Tahanannya lebih tinggi dari ta- hanan diode yang berarah biasa. Jaringan ini mungkin terdiri
dari pembatas negatif atau positif. Pembatas positif memenggal gelombang dari sebelah atas,
sedangkan pembatas negatif memenggal dari sebelah bawah. Selain itu, jaringan pembatas
dapat digunakan secara seri atau paralel (shunt). Diode dipilih oleh antara input dan output da
pembatas seri yang tampak pada gambar 9.7 (a). Dalam pembatas paralel yang tampak pada
gambar 9.7 (b) dan (c), diode transisi secara paralel dengan output. Pembatas positif dapat
dengan mudah mengatur terminal positif nya ada pada sambungan R dan anoda diode.
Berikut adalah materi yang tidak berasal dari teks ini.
-- one step of B simulates one step of A
lemma step_sim (l : String) (h : Wf l) (stA : List (String × String)) (resA : List Int)
    (prev : Int) : ∃ p',
    stepB (stA.map (fun q => pid q.1), prev, credits stA prev resA) l =
      ((stepA (stA, resA) l).1.map (fun q => pid q.1), p',
        credits (stepA (stA, resA) l).1 p' (stepA (stA, resA) l).2) := by
  obtain ⟨f, ts, hsp | hsp⟩ := h
  · -- start
    refine ⟨(PySem.Int.ofStr? ts).getD 0, ?_⟩
    cases stA with
    | nil => simp [stepA, stepB, hsp, credits, pid, pyAddAt_zero]
    | cons hd tl =>
      obtain ⟨g, s⟩ := hd
      simp only [stepA, stepB, hsp]
      norm_num
      simp only [credits, pid, credits_pyAddAt]
      rw [pyAddAt_add, sub_self, pyAddAt_zero]
      refine ⟨trivial, ?_⟩
      congr 1
      ring
  · -- end
    cases stA with
    | nil =>
      refine ⟨prev, ?_⟩
      simp [stepA, stepB, hsp, credits]
    | cons hd tl =>
      obtain ⟨g, s⟩ := hd
      refine ⟨(PySem.Int.ofStr? ts).getD 0 + 1, ?_⟩
      cases tl with
      | nil =>
        simp only [stepA, stepB, hsp, List.map_cons,
          if_neg (show ¬(("end" : String) = "start") from by decide), if_true,
          credits, pid]
        rw [pyAddAt_add]
        simp only [Prod.mk.injEq, true_and]
        congr 1
        ring
      | cons hd2 tl2 =>
        obtain ⟨h2, u⟩ := hd2
        simp only [stepA, stepB, hsp, List.map_cons,
          if_neg (show ¬(("end" : String) = "start") from by decide), if_true,
          credits, pid]
        simp only [credits_pyAddAt, Prod.mk.injEq, true_and]
        exact four_adds (credits tl2 ((PySem.Int.ofStr? u).getD 0) resA)
          ((PySem.Int.ofStr? g).getD 0) ((PySem.Int.ofStr? h2).getD 0) prev
          ((PySem.Int.ofStr? s).getD 0) ((PySem.Int.ofStr? u).getD 0)
          ((PySem.Int.ofStr? ts).getD 0)

-- the full simulation invariant
lemma sim (logs : List String) : ∀ (stA : List (String × String)) (resA : List Int) (prev : Int),
    (∀ l ∈ logs, Wf l) →
    ∃ p', logs.foldl stepB (stA.map (fun q => pid q.1), prev, credits stA prev resA) =
      ((logs.foldl stepA (stA, resA)).1.map (fun q => pid q.1), p',
        credits (logs.foldl stepA (stA, resA)).1 p' (logs.foldl stepA (stA, resA)).2) := by
  induction logs with
  | nil => exact fun stA resA prev _ => ⟨prev, rfl⟩
  | cons l ls ih =>
    intro stA resA prev hwf
    obtain ⟨p1, h1⟩ := step_sim l (hwf l (by simp)) stA resA prev
    obtain ⟨p2, h2⟩ := ih (stepA (stA, resA) l).1 (stepA (stA, resA) l).2 p1
      (fun x hx => hwf x (by simp [hx]))
    refine ⟨p2, ?_⟩
    simp only [List.foldl_cons, h1]
    simpa using h2

-- nesting balance, recursive form used by the induction
def Bal : Nat → List String → Prop
  | d, [] => d = 0
  | d, l :: ls => if isEnd l = true then 0 < d ∧ Bal (d - 1) ls else Bal (d + 1) ls

lemma isStart_of_wf_start {l f ts} (h : PySem.Str.split? l ":" = some [f, "start", ts]) :
    isStart l = true ∧ isEnd l = false := by simp [isStart, isEnd, h]

lemma isEnd_of_wf_end {l f ts} (h : PySem.Str.split? l ":" = some [f, "end", ts]) :
    isStart l = false ∧ isEnd l = true := by simp [isStart, isEnd, h]

-- the prefix-count formulation of Pre_ gives the recursive balance predicate
lemma counts_bal (logs : List String) : ∀ d : Nat, (∀ l ∈ logs, Wf l) →
    (∀ k ≤ logs.length, (logs.take k).countP isEnd ≤ d + (logs.take k).countP isStart) →
    logs.countP isEnd = d + logs.countP isStart → Bal d logs := by
  induction logs with
  | nil => intro d _ _ htot; simpa [Bal] using htot.symm
  | cons l ls ih =>
    intro d hwf hpre htot
    obtain ⟨f, ts, hsp | hsp⟩ := hwf l (by simp)
    · -- start
      obtain ⟨hS, hE⟩ := isStart_of_wf_start hsp
      simp [Bal, hE]
      refine ih (d + 1) (fun x hx => hwf x (by simp [hx])) (fun k hk => ?_) ?_
      · have h1 := hpre (k + 1) (by simp; omega)
        simp [List.take_succ_cons, hS, hE] at h1
        omega
      · have h2 := htot
        simp [hS, hE] at h2
        omega
    · -- end
      obtain ⟨hS, hE⟩ := isEnd_of_wf_end hsp
      have hd : 0 < d := by
        have h1 := hpre 1 (by simp)
        simpa [List.countP_cons, hS, hE] using h1
      simp [Bal, hE]
      refine ⟨hd, ih (d - 1) (fun x hx => hwf x (by simp [hx])) (fun k hk => ?_) ?_⟩
      · have h1 := hpre (k + 1) (by simp; omega)
        simp [List.take_succ_cons, hS, hE] at h1
        omega
      · have h2 := htot
        simp [hS, hE] at h2
        omega

-- with balanced, well-formed logs A's stack is empty at the end
lemma stackA_empty (logs : List String) : ∀ (stA : List (String × String)) (resA : List Int),
    (∀ l ∈ logs, Wf l) → Bal stA.length logs → (logs.foldl stepA (stA, resA)).1 = [] := by
  induction logs with
  | nil =>
    intro stA resA _ hb
    simpa using List.length_eq_zero_iff.mp hb
  | cons l ls ih =>
    intro stA resA hwf hb
    obtain ⟨f, ts, hsp | hsp⟩ := hwf l (by simp)
    · -- start
      obtain ⟨_, hE⟩ := isStart_of_wf_start hsp
      simp only [Bal, hE] at hb
      rw [if_neg (by simp)] at hb
      simp only [List.foldl_cons, stepA, hsp]
      norm_num
      exact ih _ _ (fun x hx => hwf x (by simp [hx])) (by simpa using hb)
    · -- end
      obtain ⟨_, hE⟩ := isEnd_of_wf_end hsp
      simp only [Bal, hE] at hb
      norm_num at hb
      obtain ⟨hd, hb⟩ := hb
      cases stA with
      | nil => simp at hd
      | cons hd1 tl =>
        obtain ⟨g, s⟩ := hd1
        have hb' : Bal tl.length ls := by simpa using hb
        have hwf' : ∀ x ∈ ls, Wf x := fun x hx => hwf x (by simp [hx])
        cases tl with
        | nil =>
          simp only [List.foldl_cons, stepA, hsp]
          norm_num
          exact ih _ _ hwf' hb'
        | cons hd2 tl2 =>
          obtain ⟨h2, u⟩ := hd2
          simp only [List.foldl_cons, stepA, hsp]
          norm_num
          exact ih _ _ hwf' hb'

-- ===== VERDICT (by name: the statement is the Claim_ definition above) =====
theorem exclusiveTimes_spec : Claim_equal_exclusiveTimes := by
  intro n logs _ hpre
  obtain ⟨hok, hpref, htot⟩ := hpre
  have hwf : ∀ l ∈ logs, Wf l := by
    intro l hl
    exact wf_of_logOk (by exact List.all_eq_true.mp hok l hl)
  unfold Spec_exclusiveTimes exclusiveTimes exclusiveTimes_alt
  obtain ⟨p', hB⟩ := sim logs [] (List.replicate n.toNat 0) 0 hwf
  have hempty : (logs.foldl stepA ([], List.replicate n.toNat 0)).1 = [] :=
    stackA_empty logs [] (List.replicate n.toNat 0) hwf
      (counts_bal logs 0 hwf (by simpa using hpref) (by simpa using htot))
  simp only [List.map_nil, credits] at hB
  rw [hB, hempty]
  rfl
Tegangan pada kolektor segera naik ke +11 V- (tidak ke Voc +12 V) dani te pada gangan
kapasitor dan resistor 3KO segera naik menjadi +3 V. Paspor C sekarang terisi dengan cara
seperti blasanya melalui dua buah resistor . Tegangan pada kapasitor menjadi +12 V setelah 5
CR detik, sehingga tegangan "kolektor juga menjadi +12 V (sambungan C dan resistor 3KO
sekarang menjadi 0 V) Multivibrator Multivibrator membentuk lingkaran sirkit pengubah
elektronis yang juga dikenal sebagai oslator. Operasi transistor-transistornya diputuskan untuk
suatu jangkawaktu tertentu. Gelombang keluaran khusus berbentuk siku siku atau pulsa segi
empat, Multivibrator membutuhkan dua buah transistor (atau katup). Multivibrator astabil.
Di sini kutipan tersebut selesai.